-- pv_equiv track=rewrite | github.com/qiyueming/LAMP_Primers | Covid_primer_design/inclusivity.py | determine_mutation
-- ===== SOURCE A (Python) =====
-- def determine_mutation(s,align,reverse=True):
--     """
--     s is the primer sequence, align is the fragment in align.
--     reverse = True if this is for LFc or B1c ...
--     so that will check homology distance to 5' end.
--     """
--     if reverse:
--         s = s[::-1]
--         align = align[::-1]
--     f=[]
--     t=[]
--     pos=0
--     append=False
--     for k,(i,j) in enumerate(zip(s,align)):
--         if i==j:
--             append=False
--             continue
--         else:
--             pos = k
--             if append:
--                 f[-1]+=i
--                 t[-1]+=j
--             else:
--                 f.append(i)
--                 t.append(j)
--             append=True
--     return ','.join( f"{a}->{b}" for a,b in zip(f,t) ), len(s) - 1 - pos
-- ===== SOURCE B (Python) =====
-- def determine_mutation(s, align, reverse=True):
--     if reverse:
--         s = s[::-1]
--         align = align[::-1]
--     n = min(len(s), len(align))
--     segments = []
--     pos = 0
--     k = 0
--     while k < n:
--         if s[k] == align[k]:
--             k += 1
--             continue
--         start = k
--         while k < n and s[k] != align[k]:
--             k += 1
--         segments.append(s[start:k] + "->" + align[start:k])
--         pos = k - 1
--     return ",".join(segments), len(s) - 1 - pos
-- ===== Notes on version B (the rewrite author's own statement) =====
-- stated objective: alternative
-- what changed: Replaces A's per-character state machine (append flag, parallel f/t lists mutated at [-1], final zip-join) by an index-based run scan: skip the matching prefix, consume each whole mismatch run with an inner loop, slice out the two run substrings into one 'a->b' segment directly, and set pos to the run's last index.
import Mathlib
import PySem

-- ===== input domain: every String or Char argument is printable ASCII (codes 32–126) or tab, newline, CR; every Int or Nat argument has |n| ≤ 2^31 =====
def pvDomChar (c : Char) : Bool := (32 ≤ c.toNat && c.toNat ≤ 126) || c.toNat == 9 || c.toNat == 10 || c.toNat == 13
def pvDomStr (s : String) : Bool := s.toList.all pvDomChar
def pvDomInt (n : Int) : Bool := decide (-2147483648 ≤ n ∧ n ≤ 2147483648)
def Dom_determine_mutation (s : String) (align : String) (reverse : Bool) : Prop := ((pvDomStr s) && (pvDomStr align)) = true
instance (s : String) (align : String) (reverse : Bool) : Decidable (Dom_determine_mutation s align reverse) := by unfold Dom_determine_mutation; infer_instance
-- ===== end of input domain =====

-- B replaces A's per-character append-flag state machine by a run scan (skip the
-- matching prefix, consume each whole mismatch run at once); objective: alternative.

-- ===== PORT A =====
-- Python "f[-1] += i": append char c to the last string of f (f is nonempty whenever A runs it)
def pvAddLast : List String → Char → List String
  | [], _ => []
  | [x], c => [x.push c]
  | x :: xs, c => x :: pvAddLast xs c

-- the for-loop over enumerate(zip(s,align)); k is the enumerate counter,
-- state (f, t, pos, append) exactly as in A
def pvAFold : List (Char × Char) → Nat → List String → List String → Int → Bool →
    List String × List String × Int
  | [], _, f, t, pos, _ => (f, t, pos)
  | (i, j) :: rest, k, f, t, pos, app =>
    if i == j then
      pvAFold rest (k + 1) f t pos false
    else if app then
      pvAFold rest (k + 1) (pvAddLast f i) (pvAddLast t j) (k : Int) true
    else
      pvAFold rest (k + 1) (f ++ [String.ofList [i]]) (t ++ [String.ofList [j]]) (k : Int) true

def determine_mutation (s : String) (align : String) (reverse : Bool) : String × Int :=
  let sc := if reverse then s.toList.reverse else s.toList
  let ac := if reverse then align.toList.reverse else align.toList
  let r := pvAFold (sc.zip ac) 0 [] [] 0 false
  (String.intercalate "," ((r.1.zip r.2.1).map fun p => p.1 ++ "->" ++ p.2),
   (sc.length : Int) - 1 - r.2.2)

-- ===== PORT B =====
def pvMism (p : Char × Char) : Bool := p.1 != p.2

-- B's outer while-loop: skip matches; on a mismatch take the whole mismatch run
-- (the inner while = takeWhile/dropWhile), emit one "a->b" segment, set pos to the run's end
def pvBLoop : List (Char × Char) → Nat → Int → List String → List String × Int
  | [], _, pos, segs => (segs, pos)
  | (i, j) :: rest, k, pos, segs =>
    if i == j then
      pvBLoop rest (k + 1) pos segs
    else
      let run := List.takeWhile pvMism ((i, j) :: rest)
      pvBLoop (List.dropWhile pvMism ((i, j) :: rest)) (k + run.length)
        ((k : Int) + run.length - 1)
        (segs ++ [String.ofList (run.map Prod.fst) ++ "->" ++ String.ofList (run.map Prod.snd)])
  termination_by l => l.length
  decreasing_by
    · simp
    · have hm : pvMism (i, j) = true := by simp_all [pvMism]
      have hd : List.dropWhile pvMism ((i, j) :: rest) = List.dropWhile pvMism rest := by
        simp [List.dropWhile, hm]
      rw [hd]
      simp only [List.length_cons]
      exact Nat.lt_succ_of_le (List.length_dropWhile_le _ _)

def determine_mutation_alt (s : String) (align : String) (reverse : Bool) : String × Int :=
  let sc := if reverse then s.toList.reverse else s.toList
  let ac := if reverse then align.toList.reverse else align.toList
  let r := pvBLoop (sc.zip ac) 0 0 []
  (String.intercalate "," r.1, (sc.length : Int) - 1 - r.2)

-- ===== PRECONDITION & SPEC =====
def Spec_determine_mutation (s : String) (align : String) (reverse : Bool) (out : String × Int) : Prop := out = determine_mutation_alt s align reverse
instance (s : String) (align : String) (reverse : Bool) (out : String × Int) : Decidable (Spec_determine_mutation s align reverse out) := by unfold Spec_determine_mutation; infer_instance

-- ===== CLAIM (what is proved, stated in full; the proofs are below) =====
def Claim_equal_determine_mutation : Prop := ∀ (s : String) (align : String) (reverse : Bool), Dom_determine_mutation s align reverse → Spec_determine_mutation s align reverse (determine_mutation s align reverse)

-- ===== LEMMAS AND PROOFS =====

theorem pvBLoop_nil (k : Nat) (pos : Int) (segs : List String) :
    pvBLoop [] k pos segs = (segs, pos) := by
  rw [pvBLoop]

theorem pvBLoop_cons_eq (i j : Char) (rest : List (Char × Char)) (k : Nat) (pos : Int)
    (segs : List String) (h : (i == j) = true) :
    pvBLoop ((i, j) :: rest) k pos segs = pvBLoop rest (k + 1) pos segs := by
  rw [pvBLoop]; simp [h]

theorem pvBLoop_cons_ne (i j : Char) (rest : List (Char × Char)) (k : Nat) (pos : Int)
    (segs : List String) (h : (i == j) = false) :
    pvBLoop ((i, j) :: rest) k pos segs =
      pvBLoop (List.dropWhile pvMism rest) (k + 1 + (List.takeWhile pvMism rest).length)
        ((k : Int) + (1 + (List.takeWhile pvMism rest).length) - 1)
        (segs ++ [String.ofList (i :: (List.takeWhile pvMism rest).map Prod.fst) ++ "->" ++
                  String.ofList (j :: (List.takeWhile pvMism rest).map Prod.snd)]) := by
  have hm : pvMism (i, j) = true := by simp_all [pvMism]
  rw [pvBLoop]
  simp only [h, Bool.false_eq_true, if_false, List.takeWhile, List.dropWhile, hm,
    List.length_cons, List.map_cons]
  generalize (List.takeWhile pvMism rest).length = m
  rw [show k + (m + 1) = k + 1 + m from by omega]
  rw [show ((k : Int) + ↑(m + 1) - 1) = ((k : Int) + (1 + ↑m) - 1) from by push_cast; ring]

theorem pvAddLast_append (f : List String) (x : String) (c : Char) :
    pvAddLast (f ++ [x]) c = f ++ [x.push c] := by
  induction f with
  | nil => rfl
  | cons a as ih =>
    cases as with
    | nil => simp [pvAddLast]
    | cons b bs => simpa [pvAddLast] using ih

-- A's loop in append=true state consumes exactly the current mismatch run
theorem pvAFold_true (l : List (Char × Char)) :
    ∀ (k : Nat) (f t : List String) (pos : Int) (a b : String),
    pvAFold l k (f ++ [a]) (t ++ [b]) pos true =
      pvAFold (l.dropWhile pvMism) (k + (l.takeWhile pvMism).length)
        (f ++ [a ++ String.ofList ((l.takeWhile pvMism).map Prod.fst)])
        (t ++ [b ++ String.ofList ((l.takeWhile pvMism).map Prod.snd)])
        (if (l.takeWhile pvMism).length = 0 then pos
         else ((k : Int) + (l.takeWhile pvMism).length - 1)) false := by
  induction l with
  | nil => intro k f t pos a b; simp [pvAFold]
  | cons hd rest ih =>
    intro k f t pos a b
    obtain ⟨i, j⟩ := hd
    by_cases hij : i = j
    · simp [pvAFold, hij, List.takeWhile, List.dropWhile, pvMism]
    · have hm : pvMism (i, j) = true := by simp [pvMism, hij]
      have hne : (i == j) = false := by simp [hij]
      simp only [pvAFold, hne, Bool.false_eq_true, if_false, if_true,
        List.takeWhile, List.dropWhile, hm, List.map_cons, List.length_cons,
        Nat.add_one_ne_zero]
      rw [pvAddLast_append, pvAddLast_append, ih]
      have h1 : a.push i ++ String.ofList ((rest.takeWhile pvMism).map Prod.fst) =
          a ++ String.ofList (i :: (rest.takeWhile pvMism).map Prod.fst) := by
        apply String.ext; simp
      have h2 : b.push j ++ String.ofList ((rest.takeWhile pvMism).map Prod.snd) =
          b ++ String.ofList (j :: (rest.takeWhile pvMism).map Prod.snd) := by
        apply String.ext; simp
      rw [h1, h2]
      generalize (List.takeWhile pvMism rest).length = m
      rw [show k + 1 + m = k + (m + 1) from by omega]
      rw [show (if m = 0 then (k : Int) else ((k + 1 : Nat) : Int) + (m : Int) - 1) =
            ((k : Int) + ((m + 1 : Nat) : Int) - 1) from by split_ifs <;> push_cast <;> omega]

-- main invariant: A's loop from append=false state, joined, equals B's loop
theorem pvMain (n : Nat) : ∀ (l : List (Char × Char)), l.length ≤ n →
    ∀ (k : Nat) (f t : List String) (pos : Int), f.length = t.length →
    (((pvAFold l k f t pos false).1.zip (pvAFold l k f t pos false).2.1).map
        (fun p => p.1 ++ "->" ++ p.2),
     (pvAFold l k f t pos false).2.2) =
    pvBLoop l k pos ((f.zip t).map fun p => p.1 ++ "->" ++ p.2) := by
  induction n with
  | zero =>
    intro l hl k f t pos hlen
    have : l = [] := by cases l <;> simp_all
    subst this; simp [pvAFold, pvBLoop_nil]
  | succ n ih =>
    intro l hl k f t pos hlen
    cases l with
    | nil => simp [pvAFold, pvBLoop_nil]
    | cons hd rest =>
      obtain ⟨i, j⟩ := hd
      by_cases hij : i = j
      · have hne : (i == j) = true := by simp [hij]
        simp only [pvAFold, hne, if_true, pvBLoop_cons_eq _ _ _ _ _ _ hne]
        exact ih rest (by simp at hl; omega) _ f t pos hlen
      · have hne : (i == j) = false := by simp [hij]
        simp only [pvAFold, hne, Bool.false_eq_true, if_false,
          pvBLoop_cons_ne _ _ _ _ _ _ hne]
        rw [pvAFold_true]
        have hrest : (rest.dropWhile pvMism).length ≤ n := by
          have := List.length_dropWhile_le pvMism rest
          simp at hl; omega
        rw [ih _ hrest _ _ _ _ (by simp [hlen])]
        have hzip : ((f ++ [String.ofList [i] ++ String.ofList ((rest.takeWhile pvMism).map Prod.fst)]).zip
            (t ++ [String.ofList [j] ++ String.ofList ((rest.takeWhile pvMism).map Prod.snd)])).map
              (fun p => p.1 ++ "->" ++ p.2) =
            ((f.zip t).map fun p => p.1 ++ "->" ++ p.2) ++
            [String.ofList (i :: (rest.takeWhile pvMism).map Prod.fst) ++ "->" ++
             String.ofList (j :: (rest.takeWhile pvMism).map Prod.snd)] := by
          rw [List.zip_append hlen]
          simp only [List.map_append, List.zip_cons_cons, List.zip_nil_right, List.map_cons,
            List.map_nil]
          congr 3 <;> (apply String.ext; simp)
        rw [hzip]
        congr 1
        all_goals omega

-- ===== VERDICT (by name: the statement is the Claim_ definition above) =====
theorem determine_mutation_spec : Claim_equal_determine_mutation := by
  intro s align reverse _
  unfold Spec_determine_mutation determine_mutation determine_mutation_alt
  have h := pvMain ((if reverse then s.toList.reverse else s.toList).zip
      (if reverse then align.toList.reverse else align.toList)).length
      _ le_rfl 0 [] [] 0 rfl
  simp only [List.zip_nil_right, List.map_nil] at h
  have h1 := congrArg Prod.fst h
  have h2 := congrArg Prod.snd h
  simp only at h1 h2
  simp only [h1, h2]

※

**EXERCISE AIM**
List the lines of the material in which the word "congrArg" occurs.

**RESULT OF THE TASK**
  have h1 := congrArg Prod.fst h
  have h2 := congrArg Prod.snd h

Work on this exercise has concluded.